If it be conceded that the papers in question were unlawfully seized, without resort to a search-warrant, and without the consent, against the will and in clear violation of the constitutional rights of appellant Myers, this is not ground for reversing the judgment.
Sections 13 and 17 of art. 1 of the constitution of Idaho provide that:
(See. 13) “. . . . No person shall be ... . compelled in any criminal case to be a witness against himself, .... ”
(Sec. 17) “The right of the people to be secure in their persons, houses and effects against unreasonable search and seizure shall not be violated, and no warrant shall issue without probable cause shown by affidavit, particularly describing the place to be searched and the person or thing to be seized.”
Similar provisions are contained in the fourth and fifth amendments to the constitution of the United States, but it is well settled that these amendments apply to the federal government and its agencies, rather than to the states. (6 R. C. L., Constitutional Law, sec. 233, p. 247, note 3.)
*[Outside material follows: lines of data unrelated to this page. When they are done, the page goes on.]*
-- pv_equiv track=rewrite | github.com/GarbhitSingh/Shein-All-rounder- | mix3sp.py | strict_filter
-- ===== SOURCE A (Python) =====
-- def strict_filter(product, gender, category):
--     brick = product.get("brickNameText", "").lower()
--
--     if gender == "Men":
--         if category == "Bottoms":
--             return any(x in brick for x in ["pant", "trouser", "jean", "short"])
--         if category == "Shoes":
--             return any(x in brick for x in ["shoe", "sneaker", "boot", "sandal", "slipper", "loafer"])
--         return True
--
--     if gender == "Women":
--         if category == "Shoes":
--             return any(x in brick for x in ["shoe", "heel", "sandal", "boot", "slipper"])
--         return True
--
--     return True
-- ===== SOURCE B (Python) =====
-- # Flat rule table scanned once with an accumulator: a product is kept unless
-- # its (gender, category) pair is restricted by some rule and no rule keyword
-- # occurs in the brick name.
-- RULES = [
--     ("Men", "Bottoms", "pant"),
--     ("Men", "Bottoms", "trouser"),
--     ("Men", "Bottoms", "jean"),
--     ("Men", "Bottoms", "short"),
--     ("Men", "Shoes", "shoe"),
--     ("Men", "Shoes", "sneaker"),
--     ("Men", "Shoes", "boot"),
--     ("Men", "Shoes", "sandal"),
--     ("Men", "Shoes", "slipper"),
--     ("Men", "Shoes", "loafer"),
--     ("Women", "Shoes", "shoe"),
--     ("Women", "Shoes", "heel"),
--     ("Women", "Shoes", "sandal"),
--     ("Women", "Shoes", "boot"),
--     ("Women", "Shoes", "slipper"),
-- ]
--
-- def strict_filter(product, gender, category):
--     brick = product.get("brickNameText", "").lower()
--     restricted = False
--     matched = False
--     for g, c, k in RULES:
--         if g == gender and c == category:
--             restricted = True
--             if k in brick:
--                 matched = True
--     return matched or not restricted
-- ===== Notes on version B (the rewrite author's own statement) =====
-- stated objective: alternative
-- what changed: Replaced the nested gender/category branch cascade over per-pair keyword lists with a single linear scan of one flat (gender, category, keyword) rule table, accumulating two booleans (restricted, matched) and returning matched-or-not-restricted.
import Mathlib
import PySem

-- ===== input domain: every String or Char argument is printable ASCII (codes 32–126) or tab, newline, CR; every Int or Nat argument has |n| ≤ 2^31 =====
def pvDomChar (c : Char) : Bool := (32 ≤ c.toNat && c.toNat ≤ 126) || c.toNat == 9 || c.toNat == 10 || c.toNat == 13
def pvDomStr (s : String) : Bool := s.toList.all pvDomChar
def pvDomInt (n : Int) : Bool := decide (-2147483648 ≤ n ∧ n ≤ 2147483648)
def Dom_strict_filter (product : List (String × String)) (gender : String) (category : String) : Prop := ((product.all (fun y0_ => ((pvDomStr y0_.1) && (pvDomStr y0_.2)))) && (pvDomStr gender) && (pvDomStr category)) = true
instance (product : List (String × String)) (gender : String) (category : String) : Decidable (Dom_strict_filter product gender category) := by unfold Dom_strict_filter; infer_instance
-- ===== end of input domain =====

-- B replaces A's nested branch cascade by one linear scan of a flat (gender, category, keyword)
-- rule table with a (restricted, matched) accumulator (objective: alternative).

-- ===== PORT A =====
def strict_filter (product : List (String × String)) (gender : String) (category : String) : Bool :=
  let brick := PySem.Str.lower ((PySem.Dict.ofList product).getD "brickNameText" "")
  if gender == "Men" then
    if category == "Bottoms" then
      (["pant", "trouser", "jean", "short"]).any (fun x => PySem.Str.isIn x brick)
    else if category == "Shoes" then
      (["shoe", "sneaker", "boot", "sandal", "slipper", "loafer"]).any (fun x => PySem.Str.isIn x brick)
    else true
  else if gender == "Women" then
    if category == "Shoes" then
      (["shoe", "heel", "sandal", "boot", "slipper"]).any (fun x => PySem.Str.isIn x brick)
    else true
  else true

-- ===== PORT B =====
-- module-level RULES table of Source B
def pvRules : List (String × String × String) :=
  [ ("Men", "Bottoms", "pant")
  , ("Men", "Bottoms", "trouser")
  , ("Men", "Bottoms", "jean")
  , ("Men", "Bottoms", "short")
  , ("Men", "Shoes", "shoe")
  , ("Men", "Shoes", "sneaker")
  , ("Men", "Shoes", "boot")
  , ("Men", "Shoes", "sandal")
  , ("Men", "Shoes", "slipper")
  , ("Men", "Shoes", "loafer")
  , ("Women", "Shoes", "shoe")
  , ("Women", "Shoes", "heel")
  , ("Women", "Shoes", "sandal")
  , ("Women", "Shoes", "boot")
  , ("Women", "Shoes", "slipper") ]

def strict_filter_alt (product : List (String × String)) (gender : String) (category : String) : Bool :=
  let brick := PySem.Str.lower ((PySem.Dict.ofList product).getD "brickNameText" "")
  let st := pvRules.foldl
    (fun (st : Bool × Bool) r =>
      if r.1 == gender && r.2.1 == category then
        (true, if PySem.Str.isIn r.2.2 brick then true else st.2)
      else st)
    (false, false)
  st.2 || !st.1

-- ===== PRECONDITION & SPEC =====
def Spec_strict_filter (product : List (String × String)) (gender : String) (category : String) (out : Bool) : Prop := out = strict_filter_alt product gender category
instance (product : List (String × String)) (gender : String) (category : String) (out : Bool) : Decidable (Spec_strict_filter product gender category out) := by unfold Spec_strict_filter; infer_instance

-- ===== CLAIM (what is proved, stated in full; the proofs are below) =====
def Claim_equal_strict_filter : Prop := ∀ (product : List (String × String)) (gender : String) (category : String), Dom_strict_filter product gender category → Spec_strict_filter product gender category (strict_filter product gender category)

-- ===== LEMMAS AND PROOFS =====

-- ===== VERDICT (by name: the statement is the Claim_ definition above) =====
theorem strict_filter_spec : Claim_equal_strict_filter := by
  intro product gender category _
  unfold Spec_strict_filter strict_filter strict_filter_alt pvRules
  by_cases hm : gender = "Men" <;> by_cases hw : gender = "Women" <;>
    by_cases hb : category = "Bottoms" <;> by_cases hs : category = "Shoes" <;>
    simp_all [List.foldl] <;> (try split_ifs) <;> (try simp_all) <;> try ac_rfl
-- pv_equiv track=rewrite | github.com/voxel51/voxelgpt | links/view_stage_example_selector.py | _reduce_label_fields
-- ===== SOURCE A (Python) =====
-- def _count_empty_class_names(label_field):
--     return [
--         list(class_name.values())[0]
--         for class_name in label_field
--         ].count([])
--
-- def _reduce_label_fields(label_fields):
--     label_field_keys = list(label_fields.keys())
--     if len(label_field_keys) == 0:
--         return None, None
--     elif len(label_field_keys) > 0:
--         empty_counts = [
--             _count_empty_class_names(label_fields[key])
--             for key in label_field_keys
--         ]
--         min_empty_count = min(empty_counts)
--         valid_keys = [
--             key for key, count in zip(label_field_keys, empty_counts)
--             if count == min_empty_count
--         ]
--         return {key: label_fields[key] for key in valid_keys}, min_empty_count
-- ===== SOURCE B (Python) =====
-- def _reduce_label_fields(label_fields):
--     result = {}
--     min_empty_count = None
--     for key, label_field in label_fields.items():
--         count = sum(1 for class_name in label_field
--                     if list(class_name.values())[0] == [])
--         if min_empty_count is None or count < min_empty_count:
--             min_empty_count = count
--             result = {key: label_field}
--         elif count == min_empty_count:
--             result[key] = label_field
--     if min_empty_count is None:
--         return None, None
--     return result, min_empty_count
-- ===== Notes on version B (the rewrite author's own statement) =====
-- stated objective: simpler
-- what changed: Replaces A's four passes (keys list, counts list, min(), filter, rebuild-dict-by-lookup) by one pass over the items that keeps a running minimum and an ordered dict of the winning keys, resetting on a strictly smaller count and appending on a tie; counting per field is an inline sum instead of build-list-then-.count.
import Mathlib
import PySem

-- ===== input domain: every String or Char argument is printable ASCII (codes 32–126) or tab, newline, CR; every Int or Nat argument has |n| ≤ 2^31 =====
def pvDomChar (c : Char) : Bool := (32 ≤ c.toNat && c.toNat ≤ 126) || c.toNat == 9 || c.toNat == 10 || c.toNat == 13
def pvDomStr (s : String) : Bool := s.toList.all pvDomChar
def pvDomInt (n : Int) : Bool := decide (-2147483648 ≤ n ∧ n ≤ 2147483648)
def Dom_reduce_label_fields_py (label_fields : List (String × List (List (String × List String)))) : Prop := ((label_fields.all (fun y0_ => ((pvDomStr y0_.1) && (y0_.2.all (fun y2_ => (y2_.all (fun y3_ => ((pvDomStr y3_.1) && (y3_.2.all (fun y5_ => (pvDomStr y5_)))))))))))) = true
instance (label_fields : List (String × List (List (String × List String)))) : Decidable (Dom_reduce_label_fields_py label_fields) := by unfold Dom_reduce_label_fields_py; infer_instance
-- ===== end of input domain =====

-- One line: B makes a single pass with a running minimum instead of A's keys/counts/min/filter/rebuild passes (objective: simpler).

-- ===== PORT A =====
-- list(class_name.values())[0] : the first value of the class_name dict; Pre_ guarantees the dict
-- is a valid nonempty association list, so pyGet? is some and .getD [] is never taken.
def count_empty_class_names_py (label_field : List (List (String × List String))) : Int :=
  ((label_field.map
      (fun class_name => (PySem.List.pyGet? (class_name.map (·.2)) 0).getD [])).count
    ([] : List String) : Int)

def reduce_label_fields_py (label_fields : List (String × List (List (String × List String)))) : (Option (List (String × List (List (String × List String))))) × Option Int :=
  let label_field_keys := label_fields.map (·.1)
  if label_field_keys.length = 0 then (none, none)
  else
    let empty_counts := label_field_keys.map
      (fun key => count_empty_class_names_py ((PySem.Dict.mk label_fields).getD key []))
    let min_empty_count := (PySem.List.min? empty_counts (fun x => x)).getD 0
    let valid_keys := ((label_field_keys.zip empty_counts).filter
      (fun kc => kc.2 == min_empty_count)).map (·.1)
    (some (valid_keys.map
        (fun key => (key, (PySem.Dict.mk label_fields).getD key []))),
      some min_empty_count)

-- ===== PORT B =====
def reduce_label_fields_py_alt (label_fields : List (String × List (List (String × List String)))) : (Option (List (String × List (List (String × List String))))) × Option Int :=
  let st := label_fields.foldl
    (fun (st : List (String × List (List (String × List String))) × Option Int) kv =>
      let count : Int := kv.2.foldl
        (fun acc class_name =>
          if (PySem.List.pyGet? (class_name.map (·.2)) 0).getD [] == ([] : List String)
          then acc + 1 else acc) 0
      match st.2 with
      | none => ([kv], some count)
      | some m =>
        if count < m then ([kv], some count)
        else if count == m then (st.1 ++ [kv], st.2)
        else st)
    ([], none)
  match st.2 with
  | none => (none, none)
  | some m => (some st.1, some m)

-- ===== PRECONDITION & SPEC =====
-- Pre_ excludes (a) inputs containing an empty class_name dict, on which A raises IndexError at
-- list(class_name.values())[0], and (b) association lists with duplicate keys (at the top level or
-- inside a class_name dict), which do not correspond to any Python dict argument.
def Pre_reduce_label_fields_py (label_fields : List (String × List (List (String × List String)))) : Prop :=
  (label_fields.map (·.1)).Nodup ∧
  ∀ p ∈ label_fields, ∀ cn ∈ p.2, cn ≠ [] ∧ (cn.map (·.1)).Nodup

instance (label_fields : List (String × List (List (String × List String)))) : Decidable (Pre_reduce_label_fields_py label_fields) := by unfold Pre_reduce_label_fields_py; infer_instance

def pvWitness_reduce_label_fields_py : (List (String × List (List (String × List String)))) :=
  [("ground_truth", [[("label", ["cat"])], [("label", [])]]), ("predictions", [[("label", [])]])]

def Spec_reduce_label_fields_py (label_fields : List (String × List (List (String × List String)))) (out : (Option (List (String × List (List (String × List String))))) × Option Int) : Prop := out = reduce_label_fields_py_alt label_fields
instance (label_fields : List (String × List (List (String × List String)))) (out : (Option (List (String × List (List (String × List String))))) × Option Int) : Decidable (Spec_reduce_label_fields_py label_fields out) := by
  unfold Spec_reduce_label_fields_py
  letI d1 : DecidableEq (String × List (List (String × List String))) := inferInstance
  letI d2 : DecidableEq (List (String × List (List (String × List String)))) := instDecidableEqList
  letI d3 : DecidableEq (Option (List (String × List (List (String × List String))))) := Option.instDecidableEq
  exact instDecidableEqProd out (reduce_label_fields_py_alt label_fields)

-- ===== CLAIM (what is proved, stated in full; the proofs are below) =====
def Claim_equal_reduce_label_fields_py : Prop := ∀ (label_fields : List (String × List (List (String × List String)))), Dom_reduce_label_fields_py label_fields → Pre_reduce_label_fields_py label_fields → Spec_reduce_label_fields_py label_fields (reduce_label_fields_py label_fields)

-- ===== LEMMAS AND PROOFS =====

-- B's inner sum is A's helper count
lemma count_fold (field : List (List (String × List String))) :
    field.foldl
      (fun acc class_name =>
        if (PySem.List.pyGet? (class_name.map (·.2)) 0).getD [] == ([] : List String)
        then acc + 1 else acc) (0 : Int)
    = count_empty_class_names_py field := by
  rw [PySem.List.foldl_if_add_one]
  simp [count_empty_class_names_py, List.count_eq_countP, List.countP_map]
  rfl

-- first-match lookup on a Nodup association list returns the pair's own value
lemma getD_mk_of_mem (l : List (String × List (List (String × List String))))
    (h : (l.map (·.1)).Nodup) (q : String × List (List (String × List String)))
    (hq : q ∈ l) : (PySem.Dict.mk l).getD q.1 [] = q.2 := by
  induction l with
  | nil => cases hq
  | cons p t ih =>
    obtain ⟨k, v⟩ := p
    simp only [List.map_cons, List.nodup_cons, List.mem_map] at h
    rcases List.mem_cons.mp hq with rfl | hq'
    · simp [PySem.Dict.getD, PySem.Dict.get?_mk_cons]
    · have hne : (k == q.1) = false := by
        simp only [beq_eq_false_iff_ne]
        intro he
        exact h.1 ⟨q, hq', he.symm⟩
      have : (PySem.Dict.mk ((k, v) :: t)).get? q.1 = (PySem.Dict.mk t).get? q.1 := by
        rw [PySem.Dict.get?_mk_cons, hne]
        simp
      simp only [PySem.Dict.getD, this]
      exact ih h.2 hq'

-- characterisation of B's fold from a live state (function written as the goal displays it)
lemma foldB_some (l : List (String × List (List (String × List String))))
    (acc : List (String × List (List (String × List String)))) (m : Int) :
    l.foldl
      (fun (st : List (String × List (List (String × List String))) × Option Int) kv =>
        match st.2 with
        | none => ([kv], some (count_empty_class_names_py kv.2))
        | some m =>
          if count_empty_class_names_py kv.2 < m then ([kv], some (count_empty_class_names_py kv.2))
          else if count_empty_class_names_py kv.2 == m then (st.1 ++ [kv], st.2)
          else st)
      (acc, some m)
    = ((if (l.map (fun q => count_empty_class_names_py q.2)).foldl min m = m then acc else [])
         ++ l.filter (fun q => count_empty_class_names_py q.2 ==
              (l.map (fun q => count_empty_class_names_py q.2)).foldl min m),
       some ((l.map (fun q => count_empty_class_names_py q.2)).foldl min m)) := by
  induction l generalizing acc m with
  | nil => simp
  | cons p t ih =>
    simp only [List.foldl_cons, List.map_cons]
    rcases lt_trichotomy (count_empty_class_names_py p.2) m with hlt | heq | hgt
    · have h1 : min m (count_empty_class_names_py p.2) = count_empty_class_names_py p.2 := by omega
      have hm' : (t.map (fun q => count_empty_class_names_py q.2)).foldl min
          (count_empty_class_names_py p.2) ≤ count_empty_class_names_py p.2 :=
        (PySem.List.foldl_min_le _ _).1
      rw [if_pos hlt]
      rw [ih]
      simp only [h1]
      have hne : ¬ ((t.map (fun q => count_empty_class_names_py q.2)).foldl min
          (count_empty_class_names_py p.2) = m) := by omega
      rw [if_neg hne]
      congr 1
      rw [List.filter_cons]
      by_cases hc : (t.map (fun q => count_empty_class_names_py q.2)).foldl min
          (count_empty_class_names_py p.2) = count_empty_class_names_py p.2
      · simp [hc]
      · have : ¬ ((count_empty_class_names_py p.2 ==
            (t.map (fun q => count_empty_class_names_py q.2)).foldl min
              (count_empty_class_names_py p.2)) = true) := by
          simp only [beq_iff_eq]
          intro h; exact hc h.symm
        simp [this, hc]
    · have h1 : min m (count_empty_class_names_py p.2) = m := by omega
      rw [if_neg (by omega), if_pos (by simp [heq])]
      rw [ih]
      simp only [h1]
      have hle : (t.map (fun q => count_empty_class_names_py q.2)).foldl min m ≤ m :=
        (PySem.List.foldl_min_le _ _).1
      congr 1
      rw [List.filter_cons]
      by_cases hc : (t.map (fun q => count_empty_class_names_py q.2)).foldl min m = m
      · simp [hc, heq]
      · have : ¬ ((count_empty_class_names_py p.2 ==
            (t.map (fun q => count_empty_class_names_py q.2)).foldl min m) = true) := by
          simp only [beq_iff_eq]; omega
        simp [this, hc]
    · have h1 : min m (count_empty_class_names_py p.2) = m := by omega
      rw [if_neg (by omega), if_neg (by simp only [beq_iff_eq]; omega)]
      rw [ih]
      simp only [h1]
      have hle : (t.map (fun q => count_empty_class_names_py q.2)).foldl min m ≤ m :=
        (PySem.List.foldl_min_le _ _).1
      congr 1
      rw [List.filter_cons]
      have : ¬ ((count_empty_class_names_py p.2 ==
          (t.map (fun q => count_empty_class_names_py q.2)).foldl min m) = true) := by
        simp only [beq_iff_eq]; omega
      simp [this]

-- ===== VERDICT (by name: the statement is the Claim_ definition above) =====
theorem reduce_label_fields_py_spec : Claim_equal_reduce_label_fields_py := by
  intro label_fields _hDom hPre
  unfold Spec_reduce_label_fields_py
  obtain ⟨hnd, _hcn⟩ := hPre
  cases label_fields with
  | nil => rfl
  | cons p t =>
    unfold reduce_label_fields_py reduce_label_fields_py_alt
    simp only [List.foldl_cons, count_fold, List.length_cons, List.map_cons]
    rw [if_neg (by omega)]
    have hget : ∀ q ∈ p :: t, (PySem.Dict.mk (p :: t)).getD q.1 [] = q.2 :=
      fun q hq => getD_mk_of_mem _ hnd q hq
    have hcounts :
        (t.map (fun x => x.1)).map
            (fun key => count_empty_class_names_py ((PySem.Dict.mk (p :: t)).getD key [])) =
          t.map (fun q => count_empty_class_names_py q.2) := by
      rw [List.map_map]
      exact List.map_congr_left (fun q hq => by
        simp only [Function.comp_apply, hget q (List.mem_cons_of_mem p hq)])
    have hp : (PySem.Dict.mk (p :: t)).getD p.1 [] = p.2 := hget p (List.mem_cons_self ..)
    rw [hcounts, hp, foldB_some, PySem.List.min?_id_cons]
    simp only [Option.getD_some]
    have hMle : (t.map (fun q => count_empty_class_names_py q.2)).foldl min
        (count_empty_class_names_py p.2) ≤ count_empty_class_names_py p.2 :=
      (PySem.List.foldl_min_le _ _).1
    set M := (t.map (fun q => count_empty_class_names_py q.2)).foldl min
      (count_empty_class_names_py p.2) with hMdef
    have hzip : (p.1 :: (t.map (fun x => x.1))).zip
        (count_empty_class_names_py p.2 :: t.map (fun q => count_empty_class_names_py q.2)) =
        (p :: t).map (fun q => (q.1, count_empty_class_names_py q.2)) := by
      simp [List.zip_cons_cons, List.zip_map']
    rw [hzip, List.filter_map, List.map_map, List.map_map]
    simp only [Function.comp_def]
    have hid : ((p :: t).filter (fun q => count_empty_class_names_py q.2 == M)).map
        (fun q : String × List (List (String × List String)) =>
          (q.1, (PySem.Dict.mk (p :: t)).getD q.1 [])) =
        (p :: t).filter (fun q => count_empty_class_names_py q.2 == M) := by
      rw [List.map_congr_left (g := id) (fun q hq => by
        rw [hget q (List.mem_of_mem_filter hq)]; rfl)]
      exact List.map_id _
    rw [hid, List.filter_cons]
    by_cases hc : M = count_empty_class_names_py p.2
    · simp [hc]
    · have : ¬ ((count_empty_class_names_py p.2 == M) = true) := by
        simp only [beq_iff_eq]
        intro h; exact hc h.symm
      simp [this, hc]
-- pv_equiv track=rewrite | github.com/fulL549/Algorithm_Design_and_Analysis | homework1/main.py | get_allocation_details
-- ===== SOURCE A (Python) =====
-- from typing import List
--
-- def get_allocation_details(pages: List[int], m: int, max_allowed: int) -> List[List[int]]:
--     """返回具体的分配方案，用于调试和展示。"""
--     # 特殊情况：学生数等于书本数
--     if m == len(pages):
--         return [[pages[i]] for i in range(len(pages))]
--
--     allocation = []
--     current_group = []
--     current_sum = 0
--
--     # 按贪心算法进行初始分配
--     for p in pages:
--         if current_sum + p <= max_allowed:
--             current_group.append(p)
--             current_sum += p
--         else:
--             if current_group:
--                 allocation.append(current_group)
--             current_group = [p]
--             current_sum = p
--
--     if current_group:
--         allocation.append(current_group)
--
--     # 如果分配的组数少于学生数，需要进一步分割
--     while len(allocation) < m:
--         # 找到书本数最多且页数最多的组进行分割
--         best_group_idx = -1
--         best_books_count = 0
--         best_sum = 0
--
--         for i, group in enumerate(allocation):
--             if len(group) > best_books_count or (len(group) == best_books_count and sum(group) > best_sum):
--                 if len(group) > 1:  # 只有多于一本书的组才能分割
--                     best_group_idx = i
--                     best_books_count = len(group)
--                     best_sum = sum(group)
--
--         if best_group_idx == -1:
--             # 无法继续分割，说明已经达到最优分配
--             break
--
--         # 分割选中的组
--         group_to_split = allocation[best_group_idx]
--         # 将最后一本书分出来作为新组
--         last_book = group_to_split.pop()
--         allocation.append([last_book])
--
--     return allocation
-- ===== SOURCE B (Python) =====
-- from typing import List
--
-- def get_allocation_details(pages: List[int], m: int, max_allowed: int) -> List[List[int]]:
--     if m == len(pages):
--         return [[p] for p in pages]
--
--     # greedy first pass into groups (and their running sums)
--     groups = []
--     sums = []
--     for p in pages:
--         if sums and sums[-1] + p <= max_allowed:
--             groups[-1].append(p)
--             sums[-1] += p
--         else:
--             groups.append([p])
--             sums.append(p)
--
--     # Every split the iterative greedy would ever perform is a pair (group i, level L):
--     # popping group i down from length L to L-1, with key (L, prefix_sum_i(L), i).
--     # Splits happen in decreasing key order, so sort all events once and take what we need.
--     need = m - len(groups)
--     if need > 0:
--         events = []
--         for i, g in enumerate(groups):
--             pre = 0
--             for L, p in enumerate(g, 1):
--                 pre += p
--                 if L >= 2:
--                     events.append((-L, -pre, i))
--         events.sort()
--         take = events[:need]
--     else:
--         take = []
--
--     pops = [0] * len(groups)
--     extras = []
--     for negL, negS, i in take:
--         pops[i] += 1
--         extras.append([groups[i][-negL - 1]])
--
--     return [g[:len(g) - pops[i]] for i, g in enumerate(groups)] + extras
-- ===== Notes on version B (the rewrite author's own statement) =====
-- stated objective: alternative
-- what changed: A's split phase repeatedly rescans every group and recomputes sum(group) each while-loop iteration; B precomputes every possible split as an event (-length, -prefix_sum, group_index), sorts all events once (Python tuple order = the order in which A performs its splits), takes the needed prefix, and assembles the whole answer in one pass.
import Mathlib
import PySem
The question is therefore presented, whether under the constitution and laws of this state, papers or other subjects of evidence, which have been illegally taken from the possession of the party against whom they are offered, are admissible in evidence after timely demand has been made upon, and denied by, the trial court for the return thereof.
In State v. Bond, 12 Ida. 424, 86 Pac. 43, this court observed:
*403“. . . . It does not occur to us that it is a matter of great importance how the letter found its way into the hands of the prosecution. The important questions are: Did appellant write the letter, and if so, do the contents show a motive on his part for the commission of the homicide ?
“In 3 Wigmore on Evidence, section 2264, page 3126, the author says: ‘If there was ever any rule well settled .... it was this: that an illegality in the mode of obtaining evidence cannot exclude it, but-must be redressed or punished or resisted by appropriate proceedings otherwise taken.’ For a further discussion of this question, see section 2183, same author and volume.”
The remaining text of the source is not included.